These are the team expectations that the team agrees to

* If it's directed at a part of the project you're working on, make sure to respond to the group messages within 24 hours.
* Make sure to be open minded when hearing others ideas
* Messaging about the project will be conducted in the groupchat
* Making sure that the feedback we give to others is kind, and is not overall negative. Making sure to phrase things in a non-judgemental way
* We will have a rough meeting day and time every week, but we'll send out a WhenToMeet form weekly to see if that slot works best for a given week, or if a better day/time in a week works best to meet
* We will communicate decisions that are important for the full group to know. If it's something less important, say we're working on a section with another member, and we're changing up a paragraph, then that doesn't necessarily have to be mentioned, unless the members making the changes want to share.
* Everyone will do a mix of everything. We will slput up different things to work on, making an effort to make sure the work is evenly split up.
* We will check in every week to see if people need support in doing a task, and to see what tasks need to get done for the week.
* If we get off task and are working together, and are being noisy, please no shushing, instead say something like "let's lock in guys." If we get off task and need to get back on "let's lock in" will be the phrase we use to signal to the whole team(or ourselves)
* We will make a list of the tasks to do per week on the shared google doc. We will go over it every week together, see what's been completed, and how to move forward on the project for the upcoming week to make sure we're all on the same page
* If someone is struggling on their section, they can reach out as soon as they would like to chat it out so we can help as a group, as that can make work go faster.
* The person struggling should text
* If someone knows they won't have something done by a deadline we set, they can communicate that without fear of judgement. We will work as a team to see what needs to get done, and help if needed. If it takes an extra day, or more time than expected, keep open communication with the group, and tell us if you need help!
* If things get rough, keep an optimistic/not harshly negative attitude about the project during meetings
* If there's conflict, then there can be multiple things we do:

            - if comfortable, communicate with the other person directly, keep this cordial and open to hearing the other. Make sure to let the other say what they would like to, and truly hear what each other is saying. We don't have to become best friends (while that would be awesome), but we do have to work together toward a common goal. If it's a truly bad argument, see if you and the other person can work toward neutral, if not friends, as we do all have the same goal

            -if unsure about how to approach someone with conflict, can go see Olivia, as she knows many different conflict tequniqes, and has a camp counsler book that can give advice. She can help hold a conversation like a restoritive circle if people are unsure about how to communicate between themselves and want help. The two who are in conflict can ask anyone to sit in on a convorsation to make sure that both voices are being heard, or if they want extra support

            - in the event everything goes terribly and there's a big fallout we can't work toward neutral with, go to the prof

* Overall, make sure to communicate with the group, be understanding of others, open to hearing others ideas, if there's conflcit making sure to deal with it in a healthy way, meet weekly, and use the group Google Doc to divy out work.
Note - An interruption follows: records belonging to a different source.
-- pv_equiv track=rewrite | github.com/GT-Edge-AI-Internal/gt-ai-os-community | apps/tenant-backend/app/services/task_classifier.py | _can_execute_parallel
-- ===== SOURCE A (Python) =====
-- from typing import Dict, Any, List, Optional, Tuple
--
-- def _can_execute_parallel(subagent_plan: List[Dict[str, Any]]) -> bool:
--     """Check if any subagents can run in parallel"""
--     if len(subagent_plan) < 2:
--         return False
--
--     # Group by priority to find parallel opportunities
--     priority_groups = {}
--     for agent in subagent_plan:
--         priority = agent.get("priority", 1)
--         if priority not in priority_groups:
--             priority_groups[priority] = []
--         priority_groups[priority].append(agent)
--
--     # If any priority level has multiple agents, parallel execution is possible
--     return any(len(agents) > 1 for agents in priority_groups.values())
-- ===== SOURCE B (Python) =====
-- def _can_execute_parallel(subagent_plan):
--     """Check if any subagents can run in parallel"""
--     seen = set()
--     for agent in subagent_plan:
--         priority = agent.get("priority", 1)
--         if priority in seen:
--             return True
--         seen.add(priority)
--     return False
-- ===== Notes on version B (the rewrite author's own statement) =====
-- stated objective: simpler
-- what changed: Replaces A's two passes (grouping all agents into a dict of priority->list, then scanning group sizes) with a single early-exiting pass that keeps only a set of priorities already seen and returns True on the first repeat.
import Mathlib
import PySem

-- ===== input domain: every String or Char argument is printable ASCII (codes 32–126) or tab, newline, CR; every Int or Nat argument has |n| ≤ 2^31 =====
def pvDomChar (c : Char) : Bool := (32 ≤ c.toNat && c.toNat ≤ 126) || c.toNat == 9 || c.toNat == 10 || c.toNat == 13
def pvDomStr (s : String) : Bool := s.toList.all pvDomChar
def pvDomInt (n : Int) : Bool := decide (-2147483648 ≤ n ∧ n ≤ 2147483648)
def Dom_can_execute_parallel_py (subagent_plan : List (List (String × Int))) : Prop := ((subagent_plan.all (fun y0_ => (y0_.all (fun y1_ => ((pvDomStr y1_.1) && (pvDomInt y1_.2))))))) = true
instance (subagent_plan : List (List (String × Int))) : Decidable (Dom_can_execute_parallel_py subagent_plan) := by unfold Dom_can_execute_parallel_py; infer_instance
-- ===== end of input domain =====

-- B replaces A's two passes (group all agents by priority into a dict-of-lists, then scan the
-- groups for one of size > 1) by a single early-exiting pass that only maintains the set of
-- priorities seen so far; objective: simpler.

-- ===== PORT A =====

def pvGetPriority (agent : List (String × Int)) : Int :=
  PySem.Dict.getD (PySem.Dict.mk agent) "priority" 1

def can_execute_parallel_py (subagent_plan : List (List (String × Int))) : Bool :=
  if subagent_plan.length < 2 then false
  else
    let priority_groups :=
      subagent_plan.foldl
        (fun (g : PySem.Dict Int (List (List (String × Int)))) agent =>
          let p := pvGetPriority agent
          let g := if g.contains p then g else g.insert p []
          g.modify p [] (· ++ [agent]))
        PySem.Dict.empty
    (PySem.Dict.values priority_groups).any (fun agents => decide (agents.length > 1))


-- ===== PORT B =====
def pvAltGo : List (List (String × Int)) → PySem.Set Int → Bool
  | [], _ => false
  | agent :: rest, seen =>
    let p := pvGetPriority agent
    if PySem.Set.contains seen p then true else pvAltGo rest (PySem.Set.add seen p)

def can_execute_parallel_py_alt (subagent_plan : List (List (String × Int))) : Bool :=
  pvAltGo subagent_plan PySem.Set.empty


-- ===== PRECONDITION & SPEC =====
def Spec_can_execute_parallel_py (subagent_plan : List (List (String × Int))) (out : Bool) : Prop := out = can_execute_parallel_py_alt subagent_plan
instance (subagent_plan : List (List (String × Int))) (out : Bool) : Decidable (Spec_can_execute_parallel_py subagent_plan out) := by unfold Spec_can_execute_parallel_py; infer_instance

-- ===== CLAIM (what is proved, stated in full; the proofs are below) =====
def Claim_equal_can_execute_parallel_py : Prop := ∀ (subagent_plan : List (List (String × Int))), Dom_can_execute_parallel_py subagent_plan → Spec_can_execute_parallel_py subagent_plan (can_execute_parallel_py subagent_plan)

-- ===== LEMMAS AND PROOFS =====
lemma pvStep_eq (g : PySem.Dict Int (List (List (String × Int)))) (p : Int) (a : List (String × Int)) :
    ((if g.contains p then g else g.insert p []).modify p [] (· ++ [a])) = g.modify p [] (· ++ [a]) := by
  by_cases hc : g.contains p = true
  · simp [hc]
  · have hc' : g.contains p = false := by simpa using hc
    have hall : ∀ q ∈ g.items, (q.1 == p) = false := by
      simpa [PySem.Dict.contains] using hc'
    simp only [hc', Bool.false_eq_true, if_false]
    apply PySem.Dict.ext
    simp only [PySem.Dict.modify]
    rw [PySem.Dict.getD_insert_self, PySem.Dict.getD_of_not_contains _ _ hc']
    rw [PySem.Dict.items_insert_of_contains _ _ (PySem.Dict.contains_insert_self _ _ _),
        PySem.Dict.items_insert_of_not_contains _ _ hc',
        PySem.Dict.items_insert_of_not_contains _ _ hc']
    simp only [List.map_append, List.map_cons, List.map_nil, BEq.rfl, if_true, List.nil_append]
    congr 1
    calc List.map (fun q => if (q.1 == p) = true then (p, [a]) else q) g.items
        = List.map id g.items := List.map_congr_left (fun q hq => by simp [hall q hq])
      _ = g.items := List.map_id g.items

lemma pvA_fold (plan : List (List (String × Int))) :
    (plan.foldl
        (fun (g : PySem.Dict Int (List (List (String × Int)))) agent =>
          let p := pvGetPriority agent
          let g := if g.contains p then g else g.insert p []
          g.modify p [] (· ++ [agent]))
        PySem.Dict.empty)
    = plan.foldl (fun g agent => g.modify (pvGetPriority agent) [] (· ++ [agent])) PySem.Dict.empty := by
  congr 1
  funext g agent
  exact pvStep_eq g (pvGetPriority agent) agent

lemma pvA_getD (plan : List (List (String × Int))) (c : Int) :
    (plan.foldl (fun (g : PySem.Dict Int (List (List (String × Int)))) agent => g.modify (pvGetPriority agent) [] (· ++ [agent])) PySem.Dict.empty).getD c []
    = plan.filter (fun a => pvGetPriority a == c) := by
  have h := PySem.Dict.getD_foldl_modify_append (plan.map (fun a => (pvGetPriority a, a))) PySem.Dict.empty c
  rw [List.foldl_map] at h
  simpa [List.filter_map, Function.comp_def] using h

lemma pvA_keys (plan : List (List (String × Int))) :
    (plan.foldl (fun (g : PySem.Dict Int (List (List (String × Int)))) agent => g.modify (pvGetPriority agent) [] (· ++ [agent])) PySem.Dict.empty).keys
    = PySem.Set.ofList (plan.map pvGetPriority) := by
  have h := PySem.Dict.keys_foldl_modify_key plan pvGetPriority [] (fun _ agent v => v ++ [agent]) PySem.Dict.empty
  simpa [PySem.Set.update_nil_left, PySem.Dict.keys] using h

lemma pvA_char (plan : List (List (String × Int))) (h2 : ¬ plan.length < 2) :
    can_execute_parallel_py plan
    = (PySem.Set.ofList (plan.map pvGetPriority)).any
        (fun p => decide (1 < (plan.map pvGetPriority).count p)) := by
  unfold can_execute_parallel_py
  rw [if_neg h2]
  show ((plan.foldl
        (fun (g : PySem.Dict Int (List (List (String × Int)))) agent =>
          let p := pvGetPriority agent
          let g := if g.contains p then g else g.insert p []
          g.modify p [] (· ++ [agent]))
        PySem.Dict.empty).values.any (fun agents => decide (agents.length > 1))) = _
  rw [pvA_fold]
  have hnd : (plan.foldl (fun (g : PySem.Dict Int (List (List (String × Int)))) agent => g.modify (pvGetPriority agent) [] (· ++ [agent])) PySem.Dict.empty).keys.Nodup :=
    PySem.Dict.nodup_keys_foldl_modify_key plan pvGetPriority [] (fun _ agent v => v ++ [agent]) _
      (by simp [PySem.Dict.keys, PySem.Dict.empty])
  rw [PySem.Dict.values_eq_map_keys _ hnd [], List.any_map, pvA_keys]
  congr 1
  funext p
  rw [Function.comp_apply, pvA_getD]
  rw [show List.count p (plan.map pvGetPriority) = (plan.filter (fun a => pvGetPriority a == p)).length by
        rw [List.count, List.countP_map, ← List.countP_eq_length_filter]; rfl]

lemma pvAltGo_eq_false_iff (l : List (List (String × Int))) (seen : PySem.Set Int) :
    pvAltGo l seen = false ↔
      (l.map pvGetPriority).Nodup ∧ ∀ p ∈ l.map pvGetPriority, p ∉ seen := by
  induction l generalizing seen with
  | nil => simp [pvAltGo]
  | cons a rest ih =>
    show (if PySem.Set.contains seen (pvGetPriority a) then true
          else pvAltGo rest (PySem.Set.add seen (pvGetPriority a))) = false ↔ _
    by_cases h : PySem.Set.contains seen (pvGetPriority a) = true
    · have hmem := (PySem.Set.contains_iff seen (pvGetPriority a)).mp h
      rw [if_pos h]
      constructor
      · intro hf; cases hf
      · rintro ⟨-, hall⟩
        exact absurd hmem (hall _ (List.mem_cons.mpr (Or.inl rfl)))
    · have hm : pvGetPriority a ∉ seen := fun hmem => h ((PySem.Set.contains_iff _ _).mpr hmem)
      rw [if_neg (by simpa using h), ih]
      constructor
      · rintro ⟨hnd, hall⟩
        rw [List.map_cons, List.nodup_cons]
        refine ⟨⟨fun hin => ?_, hnd⟩, fun p hp => ?_⟩
        · have := hall _ hin
          rw [PySem.Set.mem_add] at this
          exact this (Or.inr rfl)
        · rcases List.mem_cons.mp hp with rfl | hp'
          · exact hm
          · intro hpseen
            exact hall _ hp' ((PySem.Set.mem_add _ _ _).mpr (Or.inl hpseen))
      · rw [List.map_cons, List.nodup_cons]
        rintro ⟨⟨hna, hnd⟩, hall⟩
        refine ⟨hnd, fun p hp hpadd => ?_⟩
        rcases (PySem.Set.mem_add _ _ _).mp hpadd with hpseen | rfl
        · exact hall _ (List.mem_cons.mpr (Or.inr hp)) hpseen
        · exact hna hp

lemma pvB_false_iff (plan : List (List (String × Int))) :
    can_execute_parallel_py_alt plan = false ↔ (plan.map pvGetPriority).Nodup := by
  unfold can_execute_parallel_py_alt
  rw [pvAltGo_eq_false_iff]
  simp [PySem.Set.empty]

theorem pvMain (plan : List (List (String × Int))) :
    can_execute_parallel_py plan = can_execute_parallel_py_alt plan := by
  by_cases h2 : plan.length < 2
  · have hnd : (plan.map pvGetPriority).Nodup := by
      rcases plan with _ | ⟨a, _ | ⟨b, t⟩⟩
      · simp
      · simp
      · simp at h2
    rw [(pvB_false_iff plan).mpr hnd]
    show (if plan.length < 2 then false else _) = false
    exact if_pos h2
  · rw [pvA_char plan h2]
    by_cases hnd : (plan.map pvGetPriority).Nodup
    · rw [(pvB_false_iff plan).mpr hnd]
      rw [List.any_eq_false]
      intro p hp
      simp only [decide_eq_true_eq, not_lt]
      exact List.nodup_iff_count_le_one.mp hnd p
    · have hB : can_execute_parallel_py_alt plan = true := by
        rcases hb : can_execute_parallel_py_alt plan
        · exact absurd ((pvB_false_iff plan).mp hb) hnd
        · rfl
      rw [hB, List.any_eq_true]
      rw [List.nodup_iff_count_le_one] at hnd
      push Not at hnd
      obtain ⟨p, hp⟩ := hnd
      have hmem : p ∈ plan.map pvGetPriority := by
        rw [← List.count_pos_iff]; omega
      exact ⟨p, (PySem.Set.mem_ofList _ _).mpr hmem, by simpa using hp⟩

-- ===== VERDICT (by name: the statement is the Claim_ definition above) =====
theorem can_execute_parallel_py_spec : Claim_equal_can_execute_parallel_py := by
  intro subagent_plan _
  unfold Spec_can_execute_parallel_py
  exact pvMain subagent_plan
## Project Timeline Proposal

We will be doing a machine learning model. Due to that, we will make sure to keep good communication between members, and ask for suport when needed.

We will send out a WhenToMeet form weekley to check and see if the days chosen still work. If they don't, then we will adjust to a different day/time early in the week so we can make sure to be on the same page for the week moving forward.

We will meet on zoom, or in person depending on people's avalibilities.


| Meeting Date  | Meeting Time| Completed Before Meeting  | Discuss at Meeting |
|---|---|---|---|
| 2/18  |  12:00-1:00 PM | Finalize datasets to use, divide up work for the checkpoint | Observe the datasets, note down important information to use for the checkpoint, and clean/tidy the datasets, and finish the data and data overview sections. Make sure Data Checkpoint is complete, Due Tonight | 
| 2/23-25  |  Individual work, but will meet on Wednesday from 12:00-1:00 PM to check in with eachother | Write Python functions to extract lexical features like URL length, character entropy, and frequency of special characters ($, !, @, %, etc). Start initial Exploratory Data Analysis (EDA) using histograms to check feature distributions | Discuss progress and questions if any |
| 3/2-4  | Individual work, but will meet on Wednesday from 12:00-1:00 PM to check in with eachother | Create box plots to compare feature frequencies across categories (Malware vs. Benign). Fit the initial Random Forest model. Check for overfitting by comparing training vs. validation accuracy | Discuss progress, questions, and fill in the jupyter notebook for the EDA Checkpoint for submission |
| 2/9-11  | Individual work, but will meet on Wednesday from 12:00-1:00 PM to check in with eachother | Fine-tune model parameters to reach the 90% accuracy goal. Perform a final check of the "Condition Number" to ensure features aren't redundant | Draft the "Limitations" section regarding cybersecurity expertise, address any questions, concerns, modifications needed, and plan any additional meetings we would need to have |
| 3/16-18  | Individual work on the Final Report (once we divide the work up), but will meet on Wednesday from 12:00-1:00 PM to record the presentation video and to wrap up any ends | Complete the technical Final Report | Record the 3-5 minute video presentation intended for a non-technical audience, and submit individual Team Evaluation surveys |